Express your answer in millimeters per second to one decimal place only.

So I found out from the previous problem that the equation to use is:

v_rms =\sqrt{\left(\frac{\left(3k_{B}T\right)}{\left({\rho}\left(\frac{4}{3}\right){\pi}\left(\frac{d}{2}\right)^{3}\right)}\right)}


And after I plugged everything into the equation, I got 3*10^13 mm/s as the answer.

I am pretty sure that I converted everything to the right units, I double checked my work a few times already, I don't know what I 've done wrong.

Please help?

 

[tiny-tim]

Hi doggieslover!

Since nobody's replied in over 36 hours, maybe they can't read it … so here's a translation …

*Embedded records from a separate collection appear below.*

-- pv_equiv track=rewrite | github.com/bibacrm/ocap_analyzer | utils/utils.py | get_player_squad_name
-- ===== SOURCE A (Python) =====
-- def get_player_squad_name(player_name):
--     # Squad tag parsing logic for a main pattern "[<Squad>]<Player>", "~" is for recruits specific players on RBC
--     # '=]B[=', 'Dw.', 'St.', 'UN' - specific non-pattern squad titles
--     if '=]B[=' in player_name:
--         squad_name = 'B'
--     elif any(i in player_name for i in ["=UN=", '-UN-', '|UN|', '[UN]']):
--         squad_name = 'UN'
--     elif 'Dw.' in player_name:
--         squad_name = 'Dw'
--     elif 'St.' in player_name:
--         squad_name = 'St'
--     elif "[" in player_name and "]" in player_name:
--         squad_name = player_name.split("[")[1].split("]")[0].strip('~')
--     else:
--         squad_name = None
--     return squad_name
-- ===== SOURCE B (Python) =====
-- def get_player_squad_name(player_name):
--     # Table of (patterns, tag) rules in priority order; first match wins.
--     rules = [(('=]B[=',), 'B'),
--              (('=UN=', '-UN-', '|UN|', '[UN]'), 'UN'),
--              (('Dw.',), 'Dw'),
--              (('St.',), 'St')]
--     for patterns, tag in rules:
--         if any(p in player_name for p in patterns):
--             return tag
--     if '[' in player_name and ']' in player_name:
--         # single scan: skip to the first '[', then collect until '[' or ']'
--         tag_chars = []
--         collecting = False
--         for ch in player_name:
--             if not collecting:
--                 collecting = ch == '['
--             elif ch in '[]':
--                 break
--             else:
--                 tag_chars.append(ch)
--         return ''.join(tag_chars).strip('~')
--     return None
-- ===== Notes on version B (the rewrite author's own statement) =====
-- stated objective: idiomatic
-- what changed: The if/elif chain becomes a table of (patterns, tag) rules scanned for the first match, and the bracket case replaces the double split-and-index with a single character scan that skips to the first '[' and collects until the next '[' or ']'.
import Mathlib
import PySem

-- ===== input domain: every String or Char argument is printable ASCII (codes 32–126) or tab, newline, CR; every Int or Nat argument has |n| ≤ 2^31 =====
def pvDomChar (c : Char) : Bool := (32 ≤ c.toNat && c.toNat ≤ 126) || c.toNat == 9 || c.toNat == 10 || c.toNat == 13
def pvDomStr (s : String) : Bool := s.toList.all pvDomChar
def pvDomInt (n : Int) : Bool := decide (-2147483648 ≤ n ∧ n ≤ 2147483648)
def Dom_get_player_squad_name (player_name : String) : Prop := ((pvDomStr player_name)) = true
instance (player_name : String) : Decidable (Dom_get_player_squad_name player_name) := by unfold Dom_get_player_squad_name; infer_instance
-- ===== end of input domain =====

-- B replaces the if/elif chain by a rules table scanned for the first match and the
-- double split-and-index by a single character scan (idiomatic; same cost).

-- ===== PORT A =====
-- A's expression player_name.split("[")[1].split("]")[0].strip('~'):
-- split(sep) = PySem.Str.split?, [i] = PySem.List.pyGet?
-- (the none branches are Python's would-be IndexError/empty-sep, unreachable here)
def pvABracket (player_name : String) : Option String :=
  match PySem.Str.split? player_name "[" with
  | none => none
  | some parts =>
    match PySem.List.pyGet? parts 1 with
    | none => none
    | some mid =>
      match PySem.Str.split? mid "]" with
      | none => none
      | some parts2 =>
        match PySem.List.pyGet? parts2 0 with
        | none => none
        | some hd => some (PySem.Str.stripChars hd "~")

-- literal transliteration of A's if/elif chain
def get_player_squad_name (player_name : String) : Option String :=
  if PySem.Str.isIn "=]B[=" player_name then some "B"
  else if ["=UN=", "-UN-", "|UN|", "[UN]"].any (fun i => PySem.Str.isIn i player_name) then some "UN"
  else if PySem.Str.isIn "Dw." player_name then some "Dw"
  else if PySem.Str.isIn "St." player_name then some "St"
  else if PySem.Str.isIn "[" player_name && PySem.Str.isIn "]" player_name then
    pvABracket player_name
  else none

-- ===== PORT B =====
-- the rules table of B
def pvRules : List (List String × String) :=
  [(["=]B[="], "B"), (["=UN=", "-UN-", "|UN|", "[UN]"], "UN"), (["Dw."], "Dw"), (["St."], "St")]

-- B's single scan: skip until the first '[' (collecting = false), then collect
-- characters until '[' or ']' (the Python loop's break = returning the accumulator)
def pvCollectTag : List Char → Bool → List Char → List Char
  | [], _, acc => acc.reverse
  | ch :: rest, false, acc => pvCollectTag rest (ch == '[') acc
  | ch :: rest, true, acc =>
    if ch = '[' ∨ ch = ']' then acc.reverse else pvCollectTag rest true (ch :: acc)

def get_player_squad_name_alt (player_name : String) : Option String :=
  match pvRules.find? (fun r => r.1.any (fun p => PySem.Str.isIn p player_name)) with
  | some r => some r.2
  | none =>
    if PySem.Str.isIn "[" player_name && PySem.Str.isIn "]" player_name then
      some (PySem.Str.stripChars (String.ofList (pvCollectTag player_name.toList false [])) "~")
    else none

-- ===== PRECONDITION & SPEC =====
def Spec_get_player_squad_name (player_name : String) (out : Option String) : Prop := out = get_player_squad_name_alt player_name
instance (player_name : String) (out : Option String) : Decidable (Spec_get_player_squad_name player_name out) := by unfold Spec_get_player_squad_name; infer_instance

-- ===== CLAIM (what is proved, stated in full; the proofs are below) =====
def Claim_equal_get_player_squad_name : Prop := ∀ (player_name : String), Dom_get_player_squad_name player_name → Spec_get_player_squad_name player_name (get_player_squad_name player_name)

-- ===== LEMMAS AND PROOFS =====

-- reference version of Python's str.split with a one-character separator
def pvSplitc (c : Char) : List Char → List (List Char)
  | [] => [[]]
  | a :: rest => if a = c then [] :: pvSplitc c rest
      else (pvSplitc c rest).modifyHead (a :: ·)

lemma pvSplitc_ne_nil (c : Char) (l : List Char) : pvSplitc c l ≠ [] := by
  induction l with
  | nil => simp [pvSplitc]
  | cons a rest ih =>
    simp only [pvSplitc]
    split
    · simp
    · cases h : pvSplitc c rest with
      | nil => exact absurd h ih
      | cons x xs => simp [List.modifyHead]

lemma pvGo_eq (c : Char) : ∀ (fuel : Nat) (l cur : List Char) (acc : List (List Char)),
    l.length < fuel →
    PySem.Chars.splitOn.go [c] fuel l cur acc
      = acc.reverse ++ (pvSplitc c l).modifyHead (cur.reverse ++ ·) := by
  intro fuel
  induction fuel with
  | zero => intro l cur acc h; omega
  | succ fuel ih =>
    intro l cur acc h
    cases l with
    | nil =>
      rw [PySem.Chars.splitOn.go.eq_def]
      simp [pvSplitc, List.modifyHead]
    | cons a rest =>
      by_cases hac : a = c
      · subst hac
        have hpre : [a].isPrefixOf (a :: rest) = true := by simp [List.isPrefixOf]
        rw [PySem.Chars.splitOn.go.eq_def]
        simp only [hpre, if_true, List.drop_succ_cons, List.length_nil, List.drop_zero, List.length_cons]
        rw [ih rest [] (cur.reverse :: acc) (Nat.lt_of_succ_lt_succ h)]
        simp [pvSplitc, List.modifyHead]
        cases pvSplitc a rest <;> rfl
      · have hpre : [c].isPrefixOf (a :: rest) = false := by
          simp [List.isPrefixOf]
          exact fun hh => absurd hh.symm hac
        rw [PySem.Chars.splitOn.go.eq_def]
        simp only [hpre, Bool.false_eq_true, if_false]
        rw [ih rest (a :: cur) acc (Nat.lt_of_succ_lt_succ h)]
        have hne : pvSplitc c rest ≠ [] := pvSplitc_ne_nil c rest
        cases hsp : pvSplitc c rest with
        | nil => exact absurd hsp hne
        | cons x xs =>
          simp [pvSplitc, hac, hsp, List.modifyHead]

lemma pvSplitOn_eq (c : Char) (l : List Char) :
    PySem.Chars.splitOn l [c] = pvSplitc c l := by
  have h := pvGo_eq c (l.length + 1) l [] [] (Nat.lt_succ_self _)
  rw [PySem.Chars.splitOn, h]
  have hne := pvSplitc_ne_nil c l
  cases hsp : pvSplitc c l with
  | nil => exact absurd hsp hne
  | cons x xs => simp [List.modifyHead]

lemma pvSplitc_head? (c : Char) (l : List Char) :
    (pvSplitc c l).head? = some (l.takeWhile (· ≠ c)) := by
  induction l with
  | nil => simp [pvSplitc]
  | cons a rest ih =>
    by_cases hac : a = c
    · subst hac; simp [pvSplitc, List.takeWhile]
    · simp [pvSplitc, hac, List.head?_modifyHead, ih]

lemma pvSplitc_mem (c : Char) (l : List Char) (h : c ∈ l) :
    pvSplitc c l = (l.takeWhile (· ≠ c)) :: pvSplitc c ((l.dropWhile (· ≠ c)).tail) := by
  induction l with
  | nil => cases h
  | cons a rest ih =>
    by_cases hac : a = c
    · subst hac; simp [pvSplitc]
    · have hc : c ∈ rest := by cases h with
        | head => exact absurd rfl hac
        | tail _ hm => exact hm
      simp only [pvSplitc, hac, if_false]
      rw [ih hc]
      simp [hac, List.modifyHead]

-- B's scan, collecting phase
lemma pvCollectTag_true (l : List Char) : ∀ acc,
    pvCollectTag l true acc = acc.reverse ++ l.takeWhile (fun ch => !decide (ch = '[' ∨ ch = ']')) := by
  induction l with
  | nil => intro acc; simp [pvCollectTag]
  | cons a rest ih =>
    intro acc
    by_cases h : a = '[' ∨ a = ']'
    · simp only [pvCollectTag]
      rw [if_pos h, List.takeWhile_cons]
      simp [h]
    · simp only [pvCollectTag]
      rw [if_neg h, ih (a :: acc), List.takeWhile_cons]
      simp [h]

-- B's scan, skipping phase
lemma pvCollectTag_false (l : List Char) (h : '[' ∈ l) :
    pvCollectTag l false [] = ((l.dropWhile (· ≠ '[')).tail).takeWhile (fun ch => !decide (ch = '[' ∨ ch = ']')) := by
  induction l with
  | nil => cases h
  | cons a rest ih =>
    by_cases hac : a = '['
    · subst hac
      simp only [pvCollectTag, beq_self_eq_true]
      rw [pvCollectTag_true rest []]
      simp
    · have hc : '[' ∈ rest := by cases h with
        | head => exact absurd rfl hac
        | tail _ hm => exact hm
      have hb : (a == '[') = false := by simpa using hac
      simp only [pvCollectTag, hb]
      rw [ih hc]
      simp [hac]

lemma pvMem_of_isIn (c : Char) (cs : String) (s : String)
    (hcs : cs.toList = [c]) (h : PySem.Str.isIn cs s = true) : c ∈ s.toList := by
  have hinf := (PySem.Str.isIn_iff_infix cs s).mp h
  rw [hcs] at hinf
  exact hinf.subset (List.mem_singleton_self _)

lemma pvPyGet1 (xs : List String) : PySem.List.pyGet? xs 1 = xs[1]? := by
  have h : (1 : Int) = ((1 : Nat) : Int) := by norm_num
  rw [h, PySem.List.pyGet?_natCast]

lemma pvPyGet0 (xs : List String) : PySem.List.pyGet? xs 0 = xs[0]? := by
  have h : (0 : Int) = ((0 : Nat) : Int) := by norm_num
  rw [h, PySem.List.pyGet?_natCast]

-- the bracket branch of A equals the scan of B
lemma pvBracket_eq (s : String) (hl : PySem.Str.isIn "[" s = true) :
    pvABracket s
      = some (PySem.Str.stripChars (String.ofList (pvCollectTag s.toList false [])) "~") := by
  have hmem : '[' ∈ s.toList := pvMem_of_isIn '[' "[" s rfl hl
  set r : List Char := (s.toList.dropWhile (· ≠ '[')).tail with hr
  have h1 : PySem.Str.split? s "[" =
      some (List.map String.ofList (pvSplitc '[' s.toList)) := by
    rw [PySem.Str.split?.eq_1]
    have hc : PySem.Chars.split? s.toList "[".toList = some (pvSplitc '[' s.toList) := by
      rw [show "[".toList = ['['] from rfl, PySem.Chars.split?]
      simp [pvSplitOn_eq]
    rw [hc, Option.map_some]
  have h2 : pvSplitc '[' s.toList = (s.toList.takeWhile (· ≠ '[')) :: pvSplitc '[' r :=
    pvSplitc_mem '[' s.toList hmem
  have h3 : (List.map String.ofList (pvSplitc '[' s.toList))[1]? =
      some (String.ofList (r.takeWhile (· ≠ '['))) := by
    rw [h2]
    have hx := pvSplitc_head? '[' r
    cases h4 : pvSplitc '[' r with
    | nil => exact absurd h4 (pvSplitc_ne_nil '[' r)
    | cons x xs =>
      rw [h4] at hx
      simp only [List.head?_cons, Option.some.injEq] at hx
      simp [hx]
  set mid : List Char := r.takeWhile (· ≠ '[') with hmid
  have h5 : PySem.Str.split? (String.ofList mid) "]" =
      some (List.map String.ofList (pvSplitc ']' mid)) := by
    rw [PySem.Str.split?.eq_1]
    have hc : PySem.Chars.split? (String.ofList mid).toList "]".toList = some (pvSplitc ']' mid) := by
      rw [show "]".toList = [']'] from rfl, PySem.Chars.split?, String.toList_ofList]
      simp [pvSplitOn_eq]
    rw [hc, Option.map_some]
  have h6 : (List.map String.ofList (pvSplitc ']' mid))[0]? =
      some (String.ofList (mid.takeWhile (· ≠ ']'))) := by
    have hx := pvSplitc_head? ']' mid
    cases h4 : pvSplitc ']' mid with
    | nil => exact absurd h4 (pvSplitc_ne_nil ']' mid)
    | cons x xs =>
      rw [h4] at hx
      simp only [List.head?_cons, Option.some.injEq] at hx
      simp [hx]
  have hlists : mid.takeWhile (· ≠ ']') = pvCollectTag s.toList false [] := by
    rw [pvCollectTag_false s.toList hmem, hmid, ← hr, List.takeWhile_takeWhile]
    congr 1
    funext a
    by_cases ha1 : a = '[' <;> by_cases ha2 : a = ']' <;> simp [ha1, ha2]
  unfold pvABracket
  simp only [h1]
  simp only [pvPyGet1, h3]
  simp only [h5]
  simp only [pvPyGet0, h6]
  rw [hlists]

-- ===== VERDICT (by name: the statement is the Claim_ definition above) =====
theorem get_player_squad_name_spec : Claim_equal_get_player_squad_name := by
  intro pn _
  unfold Spec_get_player_squad_name
  by_cases h1 : PySem.Chars.isIn ['=', ']', 'B', '[', '='] pn.toList = true
  · simp [get_player_squad_name, get_player_squad_name_alt, pvRules, h1]
  · by_cases h2a : PySem.Chars.isIn ['=', 'U', 'N', '='] pn.toList = true
    · simp [get_player_squad_name, get_player_squad_name_alt, pvRules, h1, h2a]
    · by_cases h2b : PySem.Chars.isIn ['-', 'U', 'N', '-'] pn.toList = true
      · simp [get_player_squad_name, get_player_squad_name_alt, pvRules, h1, h2a, h2b]
      · by_cases h2c : PySem.Chars.isIn ['|', 'U', 'N', '|'] pn.toList = true
        · simp [get_player_squad_name, get_player_squad_name_alt, pvRules, h1, h2a, h2b, h2c]
        · by_cases h2d : PySem.Chars.isIn ['[', 'U', 'N', ']'] pn.toList = true
          · simp [get_player_squad_name, get_player_squad_name_alt, pvRules, h1, h2a, h2b, h2c, h2d]
          · by_cases h3 : PySem.Chars.isIn ['D', 'w', '.'] pn.toList = true
            · simp [get_player_squad_name, get_player_squad_name_alt, pvRules, h1, h2a, h2b, h2c, h2d, h3]
            · by_cases h4 : PySem.Chars.isIn ['S', 't', '.'] pn.toList = true
              · simp [get_player_squad_name, get_player_squad_name_alt, pvRules, h1, h2a, h2b, h2c, h2d, h3, h4]
              · by_cases hb1 : PySem.Chars.isIn ['['] pn.toList = true
                · by_cases hb2 : PySem.Chars.isIn [']'] pn.toList = true
                  · have hb := pvBracket_eq pn (by simpa using hb1)
                    simp [get_player_squad_name, get_player_squad_name_alt, pvRules,
                      h1, h2a, h2b, h2c, h2d, h3, h4, hb1, hb2, hb]
                  · simp [get_player_squad_name, get_player_squad_name_alt, pvRules,
                      h1, h2a, h2b, h2c, h2d, h3, h4, hb1, hb2]
                · simp [get_player_squad_name, get_player_squad_name_alt, pvRules,
                    h1, h2a, h2b, h2c, h2d, h3, h4, hb1]
-- ===== PORT B =====
-- B's queue carries (digit, matched, path); visited is keyed on (digit, matched)
def pvStepB (x y n : Int) (s : List Int) (cur : Int × Int) (path : String)
    (acc : List (Int × Int × String) × PySem.Set (Int × Int)) (a : Int) :
    List (Int × Int × String) × PySem.Set (Int × Int) :=
  let (q, visited) := acc
  let nd := PySem.Int.mod (cur.1 + a) 10
  let nm := pvNextMatched n s cur.2 nd
  if PySem.Set.contains visited (nd, nm) then acc
  else (q ++ [(nd, nm, path ++ PySem.Int.toStr nd)], PySem.Set.add visited (nd, nm))

def pvLoopB (x y n : Int) (s : List Int) :
    Nat → List (Int × Int × String) → PySem.Set (Int × Int) → Option String
  | 0, _, _ => some "-1"
  | _ + 1, [], _ => some "-1"
  | f + 1, (digit, matched, path) :: q, visited =>
    if matched = n then some path
    else
      match [x, y].foldl (pvStepB x y n s (digit, matched) path) (q, visited) with
      | (q', v') => pvLoopB x y n s f q' v'

def pvInitB (x y : Int) (s : List Int) :
    List (Int × Int × String) × PySem.Set (Int × Int) :=
  [x, y].foldl
    (fun acc a =>
      let digit := PySem.Int.mod a 10
      let matched : Int := if PySem.List.pyGet? s 0 = some digit then 1 else 0
      (acc.1 ++ [(digit, matched, PySem.Int.toStr digit)],
       PySem.Set.add acc.2 (digit, matched)))
    ([], PySem.Set.empty)

def missingDigits_alt (config : String) (x : Int) (y : Int) : Option String :=
  let n : Int := (config.toList.length : Int)
  let s := pvDigitsOf config
  let reach := pvReachableDigits x y
  if s.any (fun d => !(PySem.Set.contains reach d)) then none
  else
    match pvInitB x y s with
    | (q, visited) => pvLoopB x y n s (10 * (s.length + 1) + 2) q visited

-- ===== PRECONDITION & SPEC =====
-- Pre_ excludes exactly the inputs where the Python A raises: a non-digit character
-- (ValueError from int(c)) or the empty config (IndexError at s[0]).
def Pre_missingDigits (config : String) (x : Int) (y : Int) : Prop :=
  config.toList ≠ [] ∧ config.toList.all Char.isDigit = true
instance (config : String) (x : Int) (y : Int) : Decidable (Pre_missingDigits config x y) := by
  unfold Pre_missingDigits; infer_instance

def pvWitness_missingDigits : String × Int × Int := ("12", 3, 4)

def Spec_missingDigits (config : String) (x : Int) (y : Int) (out : Option String) : Prop := out = missingDigits_alt config x y
instance (config : String) (x : Int) (y : Int) (out : Option String) : Decidable (Spec_missingDigits config x y out) := by unfold Spec_missingDigits; infer_instance

-- ===== CLAIM (what is proved, stated in full; the proofs are below) =====
def Claim_equal_missingDigits : Prop := ∀ (config : String) (x : Int) (y : Int), Dom_missingDigits config x y → Pre_missingDigits config x y → Spec_missingDigits config x y (missingDigits config x y)

-- ===== LEMMAS AND PROOFS =====

theorem chars_join_nil_flatten (l : List (List Char)) : PySem.Chars.join [] l = l.flatten := by
  match l with
  | [] => simp [PySem.Chars.join_nil]
  | [a] => simp [PySem.Chars.join_singleton]
  | a :: b :: t =>
      rw [PySem.Chars.join_cons_cons, chars_join_nil_flatten (b :: t)]
      simp

theorem str_join_append_singleton (dl : List String) (t : String) :
    PySem.Str.join "" (dl ++ [t]) = PySem.Str.join "" dl ++ t := by
  apply String.toList_inj.mp
  simp [PySem.Str.join, chars_join_nil_flatten]

-- keys of an L-indexed history
def pvKeyed (L : List ((Int × Int) × List String)) : List (Int × Int) := L.map Prod.fst

-- the B-side path of a state, read off the history
def pvPathOf (L : List ((Int × Int) × List String)) (st : Int × Int) : String :=
  PySem.Str.join "" ((L.lookup st).getD [])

calculate the rms (root-mean-square) speed v_rms of these particles, assuming them to be spheres of diameter 5µm and density 2g/cm³ = 2000kg/m³. The mass of such a dust particle is 1.31 10^-13 kg.
Express your answer in millimeters per second to one decimal place only.

So I found out from the previous problem that the equation to use is:

v_{rms} \ =\ \sqrt{\left(\frac{\left(3k_{B}T\right)}{\left({\rho}\left(\frac{4}{3}\right){\pi}\left(\frac{d}{2}\right)^{3}\right)}\right)}And after I plugged everything into the equation, I got 3*10^13 mm/s as the answer.

I am pretty sure that I converted everything to the right units, I double checked my work a few times already, I don't know what I 've done wrong.

Please help?

 

[turin]

What did you use for T, and why? Do you understand the meaning of this formula?

 

[doggieslover]

T = 290K, it was given in a previous problem, I forgot to incorporate it in here.

I solved it already, the answer is .3mm/s, I probably just converted something wrong.